— Что случилось с ребенком?
Не успел этот вопрос сорваться с моих губ, как я уже знал ответ на него. Только сейчас я понял, чем было вызвано желание матери любой ценой защитить Мию — приемную дочь.
— Ее отдали в другую семью.
Я устало поинтересовался:
— И что теперь, дедушка?
Я смотрел, как он прижимает палец к губам жестом, который мать продемонстрировала мне в лечебнице, давая в руки ниточку, за которую следовало потянуть. Но это не был призыв к молчанию, это означало, что ему нужно время на раздумья. Интересно, он тоже прижимал палец к губам, когда придумывал свои ролевые игры, подавая матери сигнал, что вскоре ей предстоит участие в чем-нибудь новеньком? Именно поэтому она научилась бояться этого его жеста. Но вот наконец он отнял палец от губ и сунул руки в карманы, напустив на себя деланную беззаботность.

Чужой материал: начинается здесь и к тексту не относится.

-- pv_equiv track=rewrite | github.com/guige01-guinsa/parking_man | backend/app/plates.py | _repair_digit_fragment
-- ===== SOURCE A (Python) =====
-- DIGIT_SIMILAR_MAP = {
--     "O": "0",
--     "Q": "0",
--     "D": "0",
--     "U": "0",
--     "I": "1",
--     "L": "1",
--     "|": "1",
--     "!": "1",
--     "Z": "2",
--     "A": "4",
--     "S": "5",
--     "$": "5",
--     "G": "6",
--     "T": "7",
--     "B": "8",
-- }
--
-- def _repair_digit_fragment(fragment: str) -> tuple[str, int] | None:
--     digits: list[str] = []
--     repairs = 0
--     for char in fragment:
--         if char.isdigit():
--             digits.append(char)
--             continue
--         mapped = DIGIT_SIMILAR_MAP.get(char)
--         if not mapped:
--             return None
--         digits.append(mapped)
--         repairs += 1
--     return "".join(digits), repairs
-- ===== SOURCE B (Python) =====
-- DIGIT_SIMILAR_MAP = {
--     "O": "0",
--     "Q": "0",
--     "D": "0",
--     "U": "0",
--     "I": "1",
--     "L": "1",
--     "|": "1",
--     "!": "1",
--     "Z": "2",
--     "A": "4",
--     "S": "5",
--     "$": "5",
--     "G": "6",
--     "T": "7",
--     "B": "8",
-- }
--
-- _TABLE = str.maketrans(DIGIT_SIMILAR_MAP)
--
--
-- def _repair_digit_fragment(fragment: str) -> "tuple[str, int] | None":
--     if any(not (c.isdigit() or c in DIGIT_SIMILAR_MAP) for c in fragment):
--         return None
--     repairs = sum(1 for c in fragment if not c.isdigit())
--     return fragment.translate(_TABLE), repairs
-- ===== Notes on version B (the rewrite author's own statement) =====
-- stated objective: idiomatic
-- what changed: Replaces the fused accumulate-or-bail loop with a validation pass (any), a counting pass (sum over non-digits), and str.translate with a table built once from DIGIT_SIMILAR_MAP.
import Mathlib
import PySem

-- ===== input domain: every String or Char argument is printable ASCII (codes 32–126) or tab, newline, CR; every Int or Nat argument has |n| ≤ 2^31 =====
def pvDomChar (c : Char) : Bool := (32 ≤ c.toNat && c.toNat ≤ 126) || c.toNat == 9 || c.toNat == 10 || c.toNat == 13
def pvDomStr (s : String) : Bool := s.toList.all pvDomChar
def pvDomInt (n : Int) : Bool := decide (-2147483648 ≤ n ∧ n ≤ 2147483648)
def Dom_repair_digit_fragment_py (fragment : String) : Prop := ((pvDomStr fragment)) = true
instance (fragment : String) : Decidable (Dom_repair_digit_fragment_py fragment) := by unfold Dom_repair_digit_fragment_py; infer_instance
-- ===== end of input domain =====

-- B replaces A's fused accumulate-or-bail loop with a validation pass, a non-digit count, and a translate map (idiomatic decomposition, same cost).


-- module constant DIGIT_SIMILAR_MAP (shared by both ports, as in the Python module)
def DIGIT_SIMILAR_MAP : PySem.Dict Char Char := PySem.Dict.ofList
  [('O','0'),('Q','0'),('D','0'),('U','0'),('I','1'),('L','1'),('|','1'),('!','1'),
   ('Z','2'),('A','4'),('S','5'),('$','5'),('G','6'),('T','7'),('B','8')]

-- ===== PORT A =====
-- the for-loop with early return: structural recursion over the chars, carrying (digits, repairs)
def repairLoopA (cs : List Char) (digits : List Char) (repairs : Int) : Option (String × Int) :=
  match cs with
  | [] => some (String.ofList digits, repairs)
  | c :: rest =>
    if PySem.Chars.isdigit c then repairLoopA rest (digits ++ [c]) repairs
    else
      match DIGIT_SIMILAR_MAP.get? c with
      | none => none
      | some m => repairLoopA rest (digits ++ [m]) (repairs + 1)

def repair_digit_fragment_py (fragment : String) : Option (String × Int) :=
  repairLoopA fragment.toList [] 0

-- ===== PORT B =====
def repair_digit_fragment_py_alt (fragment : String) : Option (String × Int) :=
  let cs := fragment.toList
  if cs.any (fun c => !(PySem.Chars.isdigit c || DIGIT_SIMILAR_MAP.contains c)) then
    none
  else
    -- repairs = sum(1 for c in fragment if not c.isdigit())
    -- result  = fragment.translate(_TABLE): each char replaced by its table entry if present
    some (String.ofList (cs.map (fun c => (DIGIT_SIMILAR_MAP.get? c).getD c)),
          ((cs.filter (fun c => !PySem.Chars.isdigit c)).length : Int))

-- ===== PRECONDITION & SPEC =====
def Spec_repair_digit_fragment_py (fragment : String) (out : Option (String × Int)) : Prop := out = repair_digit_fragment_py_alt fragment
instance (fragment : String) (out : Option (String × Int)) : Decidable (Spec_repair_digit_fragment_py fragment out) := by unfold Spec_repair_digit_fragment_py; infer_instance

-- ===== CLAIM (what is proved, stated in full; the proofs are below) =====
def Claim_equal_repair_digit_fragment_py : Prop := ∀ (fragment : String), Dom_repair_digit_fragment_py fragment → Spec_repair_digit_fragment_py fragment (repair_digit_fragment_py fragment)

-- ===== LEMMAS AND PROOFS =====

-- no key of DIGIT_SIMILAR_MAP is a digit, so translate leaves digit chars alone
set_option maxHeartbeats 1000000 in
theorem digitMap_mk : DIGIT_SIMILAR_MAP = PySem.Dict.mk
    [('O','0'),('Q','0'),('D','0'),('U','0'),('I','1'),('L','1'),('|','1'),('!','1'),
     ('Z','2'),('A','4'),('S','5'),('$','5'),('G','6'),('T','7'),('B','8')] := by decide

set_option maxHeartbeats 2000000 in
theorem get?_of_isdigit (c : Char) (h : PySem.Chars.isdigit c = true) :
    DIGIT_SIMILAR_MAP.get? c = none := by
  have hn : 48 ≤ c.toNat ∧ c.toNat ≤ 57 := by
    unfold PySem.Chars.isdigit at h
    simp only [Bool.and_eq_true, decide_eq_true_eq, Char.le_def] at h
    exact ⟨h.1, h.2⟩
  have hk : ∀ (k : Char), ¬(48 ≤ k.toNat ∧ k.toNat ≤ 57) → (k == c) = false := by
    intro k hnk
    rw [beq_eq_false_iff_ne]
    intro e; subst e; exact hnk hn
  rw [digitMap_mk]
  repeat rw [PySem.Dict.get?_mk_cons]
  simp only [hk 'O' (by decide), hk 'Q' (by decide), hk 'D' (by decide), hk 'U' (by decide),
    hk 'I' (by decide), hk 'L' (by decide), hk '|' (by decide), hk '!' (by decide),
    hk 'Z' (by decide), hk 'A' (by decide), hk 'S' (by decide), hk '$' (by decide),
    hk 'G' (by decide), hk 'T' (by decide), hk 'B' (by decide), Bool.false_eq_true,
    if_false]
  rfl

theorem repairLoopA_eq (cs : List Char) (digits : List Char) (repairs : Int) :
    repairLoopA cs digits repairs =
      if cs.any (fun c => !(PySem.Chars.isdigit c || DIGIT_SIMILAR_MAP.contains c)) then none
      else some (String.ofList (digits ++ cs.map (fun c => (DIGIT_SIMILAR_MAP.get? c).getD c)),
                 repairs + ((cs.filter (fun c => !PySem.Chars.isdigit c)).length : Int)) := by
  induction cs generalizing digits repairs with
  | nil => simp [repairLoopA]
  | cons c rest ih =>
    by_cases hd : PySem.Chars.isdigit c = true
    · have hg := get?_of_isdigit c hd
      simp [repairLoopA, hd, ih, hg, PySem.Dict.contains_eq_isSome_get?]
    · rcases hm : DIGIT_SIMILAR_MAP.get? c with _ | m
      · simp [repairLoopA, hd, hm, PySem.Dict.contains_eq_isSome_get?]
      · simp only [repairLoopA, hd, hm, if_neg, Bool.false_eq_true, not_false_iff, ih]
        have hc : DIGIT_SIMILAR_MAP.contains c = true := by
          simp [PySem.Dict.contains_eq_isSome_get?, hm]
        simp [hd, hc, hm]
        split_ifs with h
        · rfl
        · simp only [Option.some.injEq, Prod.mk.injEq, true_and]
          ring

-- ===== VERDICT (by name: the statement is the Claim_ definition above) =====
theorem repair_digit_fragment_py_spec : Claim_equal_repair_digit_fragment_py := by
  intro fragment _
  unfold Spec_repair_digit_fragment_py repair_digit_fragment_py repair_digit_fragment_py_alt
  simp [repairLoopA_eq]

— Теперь? Теперь ничего. Тильда попала в психиатрическую больницу. Никто не поверит ни единому ее слову. Она больна. И всегда будет больна. Она разглагольствует о троллях и прочей чепухе. Дело закрыто. Оно закрылось целую жизнь тому назад.
Итак, он счел госпитализацию матери своей победой, окончательно уверившись в том, что правда никогда не станет известна. А что мог сделать я? Я приехал сюда не для того, чтобы мстить. Я приехал, чтобы получить нужные сведения. В голове моей промелькнула мысль о насилии, но она была не настоящей, а надуманной, детской фантазией, требующей решительности, тогда как на самом деле я был бессилен. Единственная моя цель заключалась в том, чтобы помочь матери. А месть… Месть не входила в мои планы. Я даже не имел на нее права.
Я развернулся и зашагал к дверям, но тут мне пришло в голову, что кое-что я все-таки упустил.
— А как ты называл себя? Она была Фреей. А ты стал…
— Даниэлем.
Его ответ застал меня врасплох. Я замер на месте и взглянул деду в глаза. Он согласно кивнул:
— Она назвала своего ребенка в его честь. Что бы ты обо мне ни думал, наверное, наша игра ей нравилась хотя бы немного.
Это была ложь, импровизация, злобная и порочная — из-под маски доброго волшебника на мгновение проглянула жестокость и изобретательность, поскольку жестокость тоже может быть изобретательной. Мой дед оказался сказочником, причем весьма умелым: поначалу он рассказывал сказки, чтобы удовлетворить свои желания, а потом — ради самосохранения.
Сев в машину, я уронил голову на руль и сказал себе, что пора уезжать отсюда. Завести мотор и уехать. Но, когда я закрыл глаза, перед моим внутренним взором встал обгорелый зуб, остаток детства матери, который не поддавался уничтожению, как бы она ни старалась, и тогда я вышел из автомобиля, подошел к багажнику и достал оттуда запасную канистру бензина.
Опасаясь, как бы мужество не покинуло меня, я поспешил обратно к мастерской. Взяв палку, я быстро очистил крышу от снега. Дед мог вернуться в любую минуту, поэтому я принялся плескать бензином на древесные стружки и часы с кукушками, на инструменты и верстак, на комплект защитной одежды пасечника и на пол под стальным цилиндром. Остановившись на пороге, я попытался зажечь спичку, но безуспешно — руки у меня дрожали. Наконец, уже держа горящую спичку, я спросил себя, правильно ли поступаю и выиграю ли что-то от этого. Пламя коснулось подушечки пальца, но я все никак не мог решиться. Огонь обжег мне кожу, и я отшвырнул бесполезную спичку в снег.